The Social Security Administration makes it clear how important this is in their publication What You Need to Know When You Get Retirement or Survivors Benefits.
“Even if you receive your benefits by direct deposit, Social Security must have your correct address so we can send letters and other important information to you. We’ll stop your benefits if we can’t contact you.”
Ouch! You don’t want that to happen.
Thankfully, it’s pretty easy and painless to get your address changed. You just have to choose which of these three approaches will work best for you.
Approach #1) Visit Your Local Social Security Office
If you’d like to see someone face to face when making the address change, your best bet will be visiting your local Social Security office. You’ll be able to verify the information was recorded properly and ask for a printout that will serve as your proof of the update.
However, you should be aware that this will not be your fastest option! The wait times can be more than an hour on busy days.
Approach #2) Call The Social Security Administration
If killing time in a waiting room is not your idea of efficiency, you may want to consider making a simple phone call. In my past experience, I’ve found that the Social Security Administration will change your address over the phone. This is easier than visiting your local office and waiting.
If you choose this route, here’s a tip. Call your local office instead of the main Social Security line. In many cases this will cut the wait times in half.
You can find their number by visiting this link: Social Security Office Locator
Approach #3) Use Your Social Security Online Account
If you have a computer, you should consider simply using my SSA to change your address. It only takes a few steps and you’ll be able to confirm the change immediately. (If you don’t have an online account with Social Security, I’ve created a step-by-step guide to setting one up HERE.)
This is by far the easiest approach. With just a few clicks you can make the address change and move on to more pressing issues.
Here’s a step-by-step guide.
If you want to see a step-by step video guide, go to the bottom of this article.
Visit www.ssa.gov/myaccount to get started.
Feel free to click the link. It will open Social Security’s website in a separate page so you can keep using this guide.
Once the page loads, simple click on the button labeled “Sign In or Create an Account.”
Type your username and password and click the button labeled “Sign In.”
In the third step, you need to read and agree to the my Social Security Terms of Service. Be sure to carefully read this page before clicking in the “I agree” box and then clicking “Next.”
Although you need to understand this information for yourself, here’s a summary of what you are agreeing to.
-You will never share your information with anyone or use anyone’s account
-Once you open an account, you will no longer receive an paper statement in the mail. Instead, you’ll receive an annual email reminding you to login and check your information.
Now that you are on the home page, you just need to find and click on “My Profile” tab in the top right.

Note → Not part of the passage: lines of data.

theorem ports_agree (content search_text : String) (xo yo : Int) :
    get_text_position content search_text xo yo = get_text_position_alt content search_text xo yo := by
  unfold get_text_position get_text_position_alt
  simp only [splitOn_eq_pvSplit]
  set cs := content.toList
  set st := search_text.toList
  have hloop : pvLoopA st xo yo (pvSplit '\n' cs) (pvSplit '\n' cs)
      = pvSpecA st xo yo 0 (pvSplit '\n' cs) := by
    have := pvLoopA_eq_specA st xo yo (pvSplit '\n' cs) [] (by simp)
    simpa using this
  rw [hloop]
  by_cases hg : ('\n' : Char) ∈ st
  · rw [if_pos ((PySem.Chars.isIn_iff_infix _ _).mpr ((List.singleton_infix_iff _ _).mpr hg))]
    apply pvSpecA_all_fail
    intro d hd
    by_contra hcon
    have : PySem.Chars.isIn st d = true := by
      cases h' : PySem.Chars.isIn st d
      · exact absurd h' hcon
      · rfl
    exact mem_pvSplit_not_mem hd (((PySem.Chars.isIn_iff_infix st d).mp this).subset hg)
  · rw [if_neg (fun hcon => hg ((List.singleton_infix_iff _ _).mp ((PySem.Chars.isIn_iff_infix _ _).mp hcon)))]
    rw [pvKey st hg xo yo cs.length cs (le_refl _) 0]
    by_cases hf : PySem.Chars.find cs st = -1
    · rw [if_pos hf, if_pos hf]
    · have hnn : 0 ≤ PySem.Chars.find cs st := by
        have := PySem.Chars.neg_one_le_find cs st; omega
      have hle := PySem.Chars.find_le_length cs st
      rw [if_neg hf, if_neg hf]
      rw [slice_to_take hnn hle]
      rw [pyGet?_neg_one (pvSplit_ne_nil _ _)]
      simp

-- ===== VERDICT (by name: the statement is the Claim_ definition above) =====
theorem get_text_position_spec : Claim_equal_get_text_position := by
  intro content search_text x_offset y_offset _
  unfold Spec_get_text_position
  exact ports_agree content search_text x_offset y_offset
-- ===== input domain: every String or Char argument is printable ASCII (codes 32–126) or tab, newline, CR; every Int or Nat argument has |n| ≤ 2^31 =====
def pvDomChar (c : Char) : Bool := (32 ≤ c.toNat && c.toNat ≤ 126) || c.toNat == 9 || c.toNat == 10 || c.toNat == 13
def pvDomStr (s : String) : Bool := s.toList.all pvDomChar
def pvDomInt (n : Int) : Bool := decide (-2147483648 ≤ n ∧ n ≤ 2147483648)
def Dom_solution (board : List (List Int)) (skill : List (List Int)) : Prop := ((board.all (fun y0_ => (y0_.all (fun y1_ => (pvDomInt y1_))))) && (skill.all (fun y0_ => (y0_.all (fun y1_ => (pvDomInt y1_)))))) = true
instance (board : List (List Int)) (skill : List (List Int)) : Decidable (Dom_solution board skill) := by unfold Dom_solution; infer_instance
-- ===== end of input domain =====

-- B replaces A's 2-D difference-array stamp + two prefix-sum passes by a direct per-cell sum of
-- the covering skills' deltas (simpler: no auxiliary grid, no mutation; not faster).

-- ===== PORT A =====

-- g[i][j]  as an Int read: Python wrap semantics via pyGetD; default 0/[] exactly where Python raises (excluded by Pre_)
def pvRead2 (g : List (List Int)) (i j : Int) : Int :=
  PySem.List.pyGetD (PySem.List.pyGetD g i []) j 0

-- g[i][j] += δ : pySetD is a no-op exactly where Python raises IndexError (excluded by Pre_)
def pvUpd2 (g : List (List Int)) (i j δ : Int) : List (List Int) :=
  PySem.List.pySetD g i
    (PySem.List.pySetD (PySem.List.pyGetD g i []) j (pvRead2 g i j + δ))

-- one iteration of A's first loop; the '_' branch is where Python's unpacking raises ValueError (excluded by Pre_)
def pvStamp (g : List (List Int)) (sk : List Int) : List (List Int) :=
  match sk with
  | [t, r1, c1, r2, c2, deg0] =>
    let degree := if t = 1 then -deg0 else deg0
    let g1 := pvUpd2 g r1 c1 degree
    let g2 := pvUpd2 g1 r1 (c2 + 1) (-degree)
    let g3 := pvUpd2 g2 (r2 + 1) c1 (-degree)
    pvUpd2 g3 (r2 + 1) (c2 + 1) degree
  | _ => g

-- inner body of the top→down pass: d[i][j] += d[i-1][j]
def pvVStep (j : Int) (g : List (List Int)) (i : Int) : List (List Int) :=
  pvUpd2 g i j (pvRead2 g (i - 1) j)

def pvVPass (row : Int) (g : List (List Int)) (j : Int) : List (List Int) :=
  (PySem.List.pyRange 1 row 1).foldl (pvVStep j) g

-- inner body of the left→right pass: d[i][j] += d[i][j-1]
def pvHStep (i : Int) (g : List (List Int)) (j : Int) : List (List Int) :=
  pvUpd2 g i j (pvRead2 g i (j - 1))

def pvHPass (col : Int) (g : List (List Int)) (i : Int) : List (List Int) :=
  (PySem.List.pyRange 1 col 1).foldl (pvHStep i) g

def pvCountCellA (board g : List (List Int)) (i : Int) (a : Int) (j : Int) : Int :=
  if pvRead2 board i j + pvRead2 g i j > 0 then a + 1 else a

def pvCountRowA (board g : List (List Int)) (col : Int) (a : Int) (i : Int) : Int :=
  (PySem.List.pyRange 0 col 1).foldl (pvCountCellA board g i) a

def solution (board : List (List Int)) (skill : List (List Int)) : Int :=
  let row : Int := board.length
  -- board[0]: Python raises IndexError on an empty board (excluded by Pre_)
  let col : Int := (PySem.List.pyGetD board 0 []).length
  let d0 := List.replicate (row.toNat + 1) (List.replicate (col.toNat + 1) (0 : Int))
  let d1 := skill.foldl pvStamp d0
  let d2 := (PySem.List.pyRange 0 col 1).foldl (pvVPass row) d1
  let d3 := (PySem.List.pyRange 0 row 1).foldl (pvHPass col) d2
  (PySem.List.pyRange 0 row 1).foldl (pvCountRowA board d3 col) 0

-- ===== PORT B =====

-- one iteration of B's innermost loop; the '_' branch is where Python's unpacking raises ValueError (excluded by Pre_)
def pvContrib (i j : Int) (h : Int) (sk : List Int) : Int :=
  match sk with
  | [t, r1, c1, r2, c2, degree] =>
    if r1 ≤ i ∧ i ≤ r2 ∧ c1 ≤ j ∧ j ≤ c2 then h + (if t = 1 then -degree else degree) else h
  | _ => h

def pvCellB (board : List (List Int)) (skill : List (List Int)) (i : Int) (a : Int) (j : Int) : Int :=
  let h := skill.foldl (pvContrib i j) (pvRead2 board i j)
  if h > 0 then a + 1 else a

def pvRowB (board : List (List Int)) (skill : List (List Int)) (col : Int) (a : Int) (i : Int) : Int :=
  (PySem.List.pyRange 0 col 1).foldl (pvCellB board skill i) a

def solution_alt (board : List (List Int)) (skill : List (List Int)) : Int :=
  let row : Int := board.length
  let col : Int := (PySem.List.pyGetD board 0 []).length
  (PySem.List.pyRange 0 row 1).foldl (pvRowB board skill col) 0

-- ===== PRECONDITION & SPEC =====
-- Pre_ restricts to the problem's natural domain: a nonempty board whose rows are at least as long as
-- the first row, and skills that are six values [type,r1,c1,r2,c2,degree] with a rectangle inside the
-- board; outside it A raises (IndexError/ValueError) or silently applies Python's negative-index wraparound.
def Pre_solution (board : List (List Int)) (skill : List (List Int)) : Prop :=
  board ≠ [] ∧
  (∀ r ∈ board, (PySem.List.pyGetD board 0 ([] : List Int)).length ≤ r.length) ∧
  (∀ sk ∈ skill, sk.length = 6 ∧
    0 ≤ PySem.List.pyGetD sk 1 0 ∧ PySem.List.pyGetD sk 1 0 ≤ PySem.List.pyGetD sk 3 0 ∧
    PySem.List.pyGetD sk 3 0 < (board.length : Int) ∧
    0 ≤ PySem.List.pyGetD sk 2 0 ∧ PySem.List.pyGetD sk 2 0 ≤ PySem.List.pyGetD sk 4 0 ∧
    PySem.List.pyGetD sk 4 0 < ((PySem.List.pyGetD board 0 ([] : List Int)).length : Int))
instance (board : List (List Int)) (skill : List (List Int)) : Decidable (Pre_solution board skill) := by
  unfold Pre_solution; infer_instance

def pvWitness_solution : List (List Int) × List (List Int) :=
  ([[5, 5], [0, 1]], [[1, 0, 0, 1, 1, 3], [2, 0, 0, 0, 0, 4]])

def Spec_solution (board : List (List Int)) (skill : List (List Int)) (out : Int) : Prop := out = solution_alt board skill
instance (board : List (List Int)) (skill : List (List Int)) (out : Int) : Decidable (Spec_solution board skill out) := by unfold Spec_solution; infer_instance

-- ===== CLAIM (what is proved, stated in full; the proofs are below) =====
def Claim_equal_solution : Prop := ∀ (board : List (List Int)) (skill : List (List Int)), Dom_solution board skill → Pre_solution board skill → Spec_solution board skill (solution board skill)

-- ===== LEMMAS AND PROOFS =====

-- grid accessed at Nat coordinates
def pvGet2 (g : List (List Int)) (a b : Nat) : Int := (g.getD a []).getD b 0

def pvDims (g : List (List Int)) (R C : Nat) : Prop := g.length = R ∧ ∀ r ∈ g, r.length = C

-- mathematical stamp of one proper skill (the four difference-array corners)
def pvDelta (sk : List Int) (a b : Nat) : Int :=
  match sk with
  | [t, r1, c1, r2, c2, deg0] =>
    let deg := if t = 1 then -deg0 else deg0
    (if (a:Int) = r1 ∧ (b:Int) = c1 then deg else 0)
    + (if (a:Int) = r1 ∧ (b:Int) = c2 + 1 then -deg else 0)
    + (if (a:Int) = r2 + 1 ∧ (b:Int) = c1 then -deg else 0)
    + (if (a:Int) = r2 + 1 ∧ (b:Int) = c2 + 1 then deg else 0)
  | _ => 0

-- one skill's direct contribution to cell (i,j)
def pvRect (sk : List Int) (i j : Int) : Int :=
  match sk with
  | [t, r1, c1, r2, c2, deg0] =>
    if r1 ≤ i ∧ i ≤ r2 ∧ c1 ≤ j ∧ j ≤ c2 then (if t = 1 then -deg0 else deg0) else 0
  | _ => 0

def pvProper (R C : Nat) (sk : List Int) : Prop :=
  ∃ t r1 c1 r2 c2 deg, sk = [t, r1, c1, r2, c2, deg] ∧
    0 ≤ r1 ∧ r1 ≤ r2 ∧ r2 < (R:Int) ∧ 0 ≤ c1 ∧ c1 ≤ c2 ∧ c2 < (C:Int)

theorem pvGetD_set_eq {α : Type} (l : List α) (n a : Nat) (v : α) (d : α) (h : n < l.length) :
    (l.set n v).getD a d = if a = n then v else l.getD a d := by
  rcases eq_or_ne a n with rfl|hne
  · simp [List.getD, List.getElem?_set_self h]
  · simp [List.getD, List.getElem?_set_ne (Ne.symm hne), hne]

theorem pvDims_row (g : List (List Int)) (R C : Nat) (hg : pvDims g R C) (a : Nat) (ha : a < R) :
    (g.getD a []).length = C := by
  have hlt : a < g.length := by rw [hg.1]; exact ha
  rw [List.getD_eq_getElem _ _ hlt]
  exact hg.2 _ (List.getElem_mem _)

theorem pvRead2_eq (g : List (List Int)) (i j : Int) (hi : 0 ≤ i) (hj : 0 ≤ j) :
    pvRead2 g i j = pvGet2 g i.toNat j.toNat := by
  obtain ⟨n, rfl⟩ : ∃ n : Nat, i = (n:Int) := ⟨i.toNat, (Int.toNat_of_nonneg hi).symm⟩
  obtain ⟨m, rfl⟩ : ∃ m : Nat, j = (m:Int) := ⟨j.toNat, (Int.toNat_of_nonneg hj).symm⟩
  simp [pvRead2, pvGet2, PySem.List.pyGetD_natCast]

theorem pvGet2_upd2 (g : List (List Int)) (R C : Nat) (hg : pvDims g R C) (i j δ : Int)
    (hi : 0 ≤ i) (hiR : i < (R:Int)) (hj : 0 ≤ j) (hjC : j < (C:Int)) (a b : Nat) :
    pvGet2 (pvUpd2 g i j δ) a b =
      if (a:Int) = i ∧ (b:Int) = j then pvGet2 g a b + δ else pvGet2 g a b := by
  obtain ⟨n, rfl⟩ : ∃ n : Nat, i = (n:Int) := ⟨i.toNat, (Int.toNat_of_nonneg hi).symm⟩
  obtain ⟨m, rfl⟩ : ∃ m : Nat, j = (m:Int) := ⟨j.toNat, (Int.toNat_of_nonneg hj).symm⟩
  have hlen : g.length = R := hg.1
  have hnR : n < R := by exact_mod_cast hiR
  have hmC : m < C := by exact_mod_cast hjC
  have hrow : (g.getD n []).length = C := pvDims_row g R C hg n hnR
  unfold pvUpd2 pvRead2
  simp only [PySem.List.pySetD_natCast, PySem.List.pyGetD_natCast]
  unfold pvGet2
  rw [pvGetD_set_eq _ _ _ _ _ (by omega)]
  rcases eq_or_ne a n with rfl|ha
  · rw [if_pos rfl, pvGetD_set_eq _ _ _ _ _ (by omega)]
    rcases eq_or_ne b m with rfl|hb
    · rw [if_pos rfl, if_pos ⟨rfl, rfl⟩]
    · rw [if_neg hb, if_neg (fun h => hb (by exact_mod_cast h.2))]
  · rw [if_neg ha, if_neg (fun h => ha (by exact_mod_cast h.1))]
-- pv_equiv track=rewrite | github.com/student079/Algorithm | 프로그래머스/lv3/12938. 최고의 집합/최고의 집합.py | solution
-- ===== SOURCE A (Python) =====
-- def solution(n, s):
--     if s < n:
--         return [-1]
--
--     num = s // n
--
--     answer = [num] * n
--
--     for idx in range(s%n):
--         answer[n -idx -1] += 1
--
--     return answer
-- ===== SOURCE B (Python) =====
-- def solution(n, s):
--     if s < n:
--         return [-1]
--     answer = []
--     t, m = s, n
--     while m > 0:
--         v = t // m
--         answer.append(v)
--         t -= v
--         m -= 1
--     return answer
-- ===== Notes on version B (the rewrite author's own statement) =====
-- stated objective: alternative
-- what changed: Replaces A's allocate-[s//n]*n-then-increment-a-suffix scheme with a greedy single pass that repeatedly emits t//m for the remaining sum t and remaining count m (no upfront divmod, no replication, no index arithmetic).
import Mathlib
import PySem

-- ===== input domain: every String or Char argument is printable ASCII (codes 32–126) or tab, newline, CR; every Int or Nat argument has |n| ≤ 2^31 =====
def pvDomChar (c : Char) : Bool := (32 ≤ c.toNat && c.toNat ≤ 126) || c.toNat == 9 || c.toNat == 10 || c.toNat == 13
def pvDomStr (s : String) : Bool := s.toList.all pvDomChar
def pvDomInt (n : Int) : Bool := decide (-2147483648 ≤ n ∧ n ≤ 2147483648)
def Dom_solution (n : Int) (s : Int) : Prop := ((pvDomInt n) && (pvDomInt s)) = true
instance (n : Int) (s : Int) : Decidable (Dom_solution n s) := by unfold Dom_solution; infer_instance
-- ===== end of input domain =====

-- B replaces A's allocate-then-increment-a-suffix scheme by a greedy single pass emitting t//m
-- for the remaining sum t and remaining count m; return values proved equal on Pre_.

-- ===== PORT A =====
def solution (n : Int) (s : Int) : List Int :=
  if s < n then [-1]
  else
    let num := PySem.Int.floordiv s n
    let answer := List.replicate n.toNat num
    (PySem.List.pyRange 0 (PySem.Int.mod s n) 1).foldl
      (fun ans idx =>
        PySem.List.pySetD ans (n - idx - 1) (PySem.List.pyGetD ans (n - idx - 1) 0 + 1)) answer

-- ===== PORT B =====
-- the while loop of Source B: state (t, m, answer); runs while 0 < m, appending t // m
def solAltLoop (t m : Int) (acc : List Int) : List Int :=
  if _h : 0 < m then
    let v := PySem.Int.floordiv t m
    solAltLoop (t - v) (m - 1) (acc ++ [v])
  else acc
termination_by m.toNat
decreasing_by omega

def solution_alt (n : Int) (s : Int) : List Int :=
  if s < n then [-1]
  else solAltLoop s n []

-- ===== PRECONDITION & SPEC =====
-- Pre_ excludes exactly n = 0 with s ≥ n, where Python A's s // n raises ZeroDivisionError.
def Pre_solution (n : Int) (s : Int) : Prop := n = 0 → s < n
instance (n : Int) (s : Int) : Decidable (Pre_solution n s) := by unfold Pre_solution; infer_instance
def pvWitness_solution : Int × Int := (3, 7)

def Spec_solution (n : Int) (s : Int) (out : List Int) : Prop := out = solution_alt n s
instance (n : Int) (s : Int) (out : List Int) : Decidable (Spec_solution n s out) := by unfold Spec_solution; infer_instance

-- ===== CLAIM (what is proved, stated in full; the proofs are below) =====
def Claim_equal_solution : Prop := ∀ (n : Int) (s : Int), Dom_solution n s → Pre_solution n s → Spec_solution n s (solution n s)

-- ===== LEMMAS AND PROOFS =====

-- A-side: one loop step at index m-1 on a block list increments the last q of the first block.
lemma step_block (q : Int) (m : Nat) (hm : 1 ≤ m) (ys : List Int) :
    PySem.List.pySetD (List.replicate m q ++ ys) ((m : Int) - 1)
      (PySem.List.pyGetD (List.replicate m q ++ ys) ((m : Int) - 1) 0 + 1)
    = List.replicate (m - 1) q ++ (q + 1) :: ys := by
  obtain ⟨m, rfl⟩ := Nat.exists_eq_add_of_le hm
  have hcast : ((1 + m : Nat) : Int) - 1 = ((m : Nat) : Int) := by push_cast; ring
  rw [hcast, PySem.List.pyGetD_natCast, PySem.List.pySetD_natCast]
  have hrep : List.replicate (1 + m) q = List.replicate m q ++ [q] := by
    rw [Nat.add_comm, List.replicate_succ']
  rw [hrep, List.append_assoc]
  have hget : (List.replicate m q ++ ([q] ++ ys)).getD m 0 = q := by
    rw [List.getD, List.getElem?_append_right (by simp)]
    simp
  rw [hget]
  have hset : (List.replicate m q ++ ([q] ++ ys)).set m (q + 1)
      = List.replicate m q ++ ((q + 1) :: ys) := by
    rw [List.set_append_right _ _ (by simp)]
    simp
  rw [hset]
  simp

-- A-side: the loop over range(0,k) applied to [q]*N yields [q]*(N-k) ++ [q+1]*k, for k ≤ N with (N:Int) = n.
lemma loop_blocks (q n : Int) (N k : Nat) (hnN : (N : Int) = n) (hk : k ≤ N) :
    (PySem.List.pyRange 0 (k : Int) 1).foldl
      (fun ans idx =>
        PySem.List.pySetD ans (n - idx - 1) (PySem.List.pyGetD ans (n - idx - 1) 0 + 1))
      (List.replicate N q)
    = List.replicate (N - k) q ++ List.replicate k (q + 1) := by
  induction k with
  | zero => simp
  | succ k ih =>
    have hk' : k ≤ N := Nat.le_of_succ_le hk
    have hsplit : PySem.List.pyRange 0 ((k : Int) + 1) 1
        = PySem.List.pyRange 0 (k : Int) 1 ++ [(k : Int)] :=
      PySem.List.pyRange_one_succ_right (by positivity)
    have hcast : ((k + 1 : Nat) : Int) = (k : Int) + 1 := by push_cast; ring
    rw [hcast, hsplit, List.foldl_append, ih hk']
    simp only [List.foldl_cons, List.foldl_nil]
    have hidx : n - (k : Int) - 1 = ((N - k : Nat) : Int) - 1 := by omega
    rw [hidx, step_block q (N - k) (by omega)]
    have h1 : N - k - 1 = N - (k + 1) := by omega
    rw [h1]
    rw [show (q + 1) :: List.replicate k (q + 1) = List.replicate (k + 1) (q + 1) from rfl]

-- B-side, saturated phase: once t = v * m, every remaining step emits v.
lemma solAltLoop_exact (v : Int) : ∀ (k : Nat) (acc : List Int),
    solAltLoop (v * (k : Int)) (k : Int) acc = acc ++ List.replicate k v := by
  intro k
  induction k with
  | zero => intro acc; rw [solAltLoop]; simp
  | succ k ih =>
    intro acc
    rw [solAltLoop]
    have hpos : (0 : Int) < ((k + 1 : Nat) : Int) := by positivity
    rw [dif_pos hpos]
    have hdiv : PySem.Int.floordiv (v * ((k + 1 : Nat) : Int)) ((k + 1 : Nat) : Int) = v := by
      rw [PySem.Int.floordiv_eq_iff_of_pos hpos]
      constructor <;> nlinarith
    simp only [hdiv]
    have ht : v * ((k + 1 : Nat) : Int) - v = v * (k : Int) := by push_cast; ring
    have hm : ((k + 1 : Nat) : Int) - 1 = (k : Int) := by push_cast; ring
    rw [ht, hm, ih]
    simp [List.replicate_succ]

-- B-side, main phase: with t = q*(r+d) + r and m = r+d (0 ≤ r), the loop emits d copies of q
-- and then r copies of q+1.
lemma solAltLoop_blocks (q : Int) : ∀ (d r : Nat) (acc : List Int),
    solAltLoop (q * ((r + d : Nat) : Int) + (r : Int)) ((r + d : Nat) : Int) acc
      = acc ++ List.replicate d q ++ List.replicate r (q + 1) := by
  intro d
  induction d with
  | zero =>
    intro r acc
    have ht : q * ((r + 0 : Nat) : Int) + (r : Int) = (q + 1) * (r : Int) := by push_cast; ring
    have hm : ((r + 0 : Nat) : Int) = (r : Int) := by push_cast; ring
    rw [ht, hm, solAltLoop_exact (q + 1) r acc]
    simp
  | succ d ih =>
    intro r acc
    rw [solAltLoop]
    have hpos : (0 : Int) < ((r + (d + 1) : Nat) : Int) := by positivity
    rw [dif_pos hpos]
    have hdiv : PySem.Int.floordiv (q * ((r + (d + 1) : Nat) : Int) + (r : Int)) ((r + (d + 1) : Nat) : Int) = q := by
      rw [PySem.Int.floordiv_eq_iff_of_pos hpos]
      have h1 : (0 : Int) ≤ (r : Int) := by positivity
      have h2 : (r : Int) < ((r + (d + 1) : Nat) : Int) := by push_cast; omega
      constructor <;> nlinarith
    simp only [hdiv]
    have ht : q * ((r + (d + 1) : Nat) : Int) + (r : Int) - q
        = q * ((r + d : Nat) : Int) + (r : Int) := by push_cast; ring
    have hm : ((r + (d + 1) : Nat) : Int) - 1 = ((r + d : Nat) : Int) := by push_cast; ring
    rw [ht, hm, ih r]
    simp [List.replicate_succ]

theorem solution_eq (n s : Int) (hpre : Pre_solution n s) : solution n s = solution_alt n s := by
  unfold solution solution_alt
  by_cases hlt : s < n
  · simp [hlt]
  · simp only [hlt, if_false]
    rcases lt_trichotomy n 0 with hn | hn | hn
    · -- n < 0: A's list is empty, its loop range is empty; B's loop never runs.
      have hmod := PySem.Int.mod_neg_bounds s hn
      have h1 : n.toNat = 0 := by omega
      have h2 : PySem.List.pyRange 0 (PySem.Int.mod s n) 1 = [] :=
        PySem.List.pyRange_one_eq_nil (by omega)
      rw [solAltLoop, dif_neg (by omega)]
      simp [h1, h2]
    · exact absurd (hpre hn) (by omega)
    · -- n > 0
      have hr0 := PySem.Int.mod_nonneg s hn
      have hrn := PySem.Int.mod_lt s hn
      have heq := PySem.Int.floordiv_mul_add_mod s n
      set q := PySem.Int.floordiv s n with hq
      set r := PySem.Int.mod s n with hr
      -- A side
      have hrk : r = ((r.toNat : Nat) : Int) := by omega
      have hnN : ((n.toNat : Nat) : Int) = n := by omega
      have hkN : r.toNat ≤ n.toNat := by omega
      rw [hrk, loop_blocks q n n.toNat r.toNat hnN hkN]
      -- B side: d = n - r, r.toNat + d = n.toNat
      have hd : r.toNat + (n.toNat - r.toNat) = n.toNat := by omega
      have hB : solAltLoop s n []
          = solAltLoop (q * ((r.toNat + (n.toNat - r.toNat) : Nat) : Int) + ((r.toNat : Nat) : Int))
              ((r.toNat + (n.toNat - r.toNat) : Nat) : Int) [] := by
        rw [hd, hnN]; congr 1; omega
      rw [hB, solAltLoop_blocks q (n.toNat - r.toNat) r.toNat []]
      simp

-- ===== VERDICT (by name: the statements are the Claim_ definitions above) =====
theorem solution_spec : Claim_equal_solution := by
  intro n s _ hpre
  exact solution_eq n s hpre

On the profile page you’ll see the option to update things such as your contact information, email address and direct deposit. For the purposes of changing your address, you should click on the “Update Contact Information” tab in the middle of your screen.
This is where you put your new information in. Double check to make sure it is correct and click “next.”
The next screen is simply a review and confirmation of the provided address and phone number. From this point, you’ve successfully changed your address. All without leaving the comfort of your home too!
I hope this guide has been a helpful resource for your Social Security change of address.
Now I’d like to ask a favor from you. When you visit this site, please let me know if the screens you see are different from what I have in this guide. The Social Security Administration changes things up occasionally and I want to keep this how-to guide as updated as possible. You can just let me know in the comments below.
Thanks for reading! If I can answer your Social Security questions please don’t hesitate to contact me.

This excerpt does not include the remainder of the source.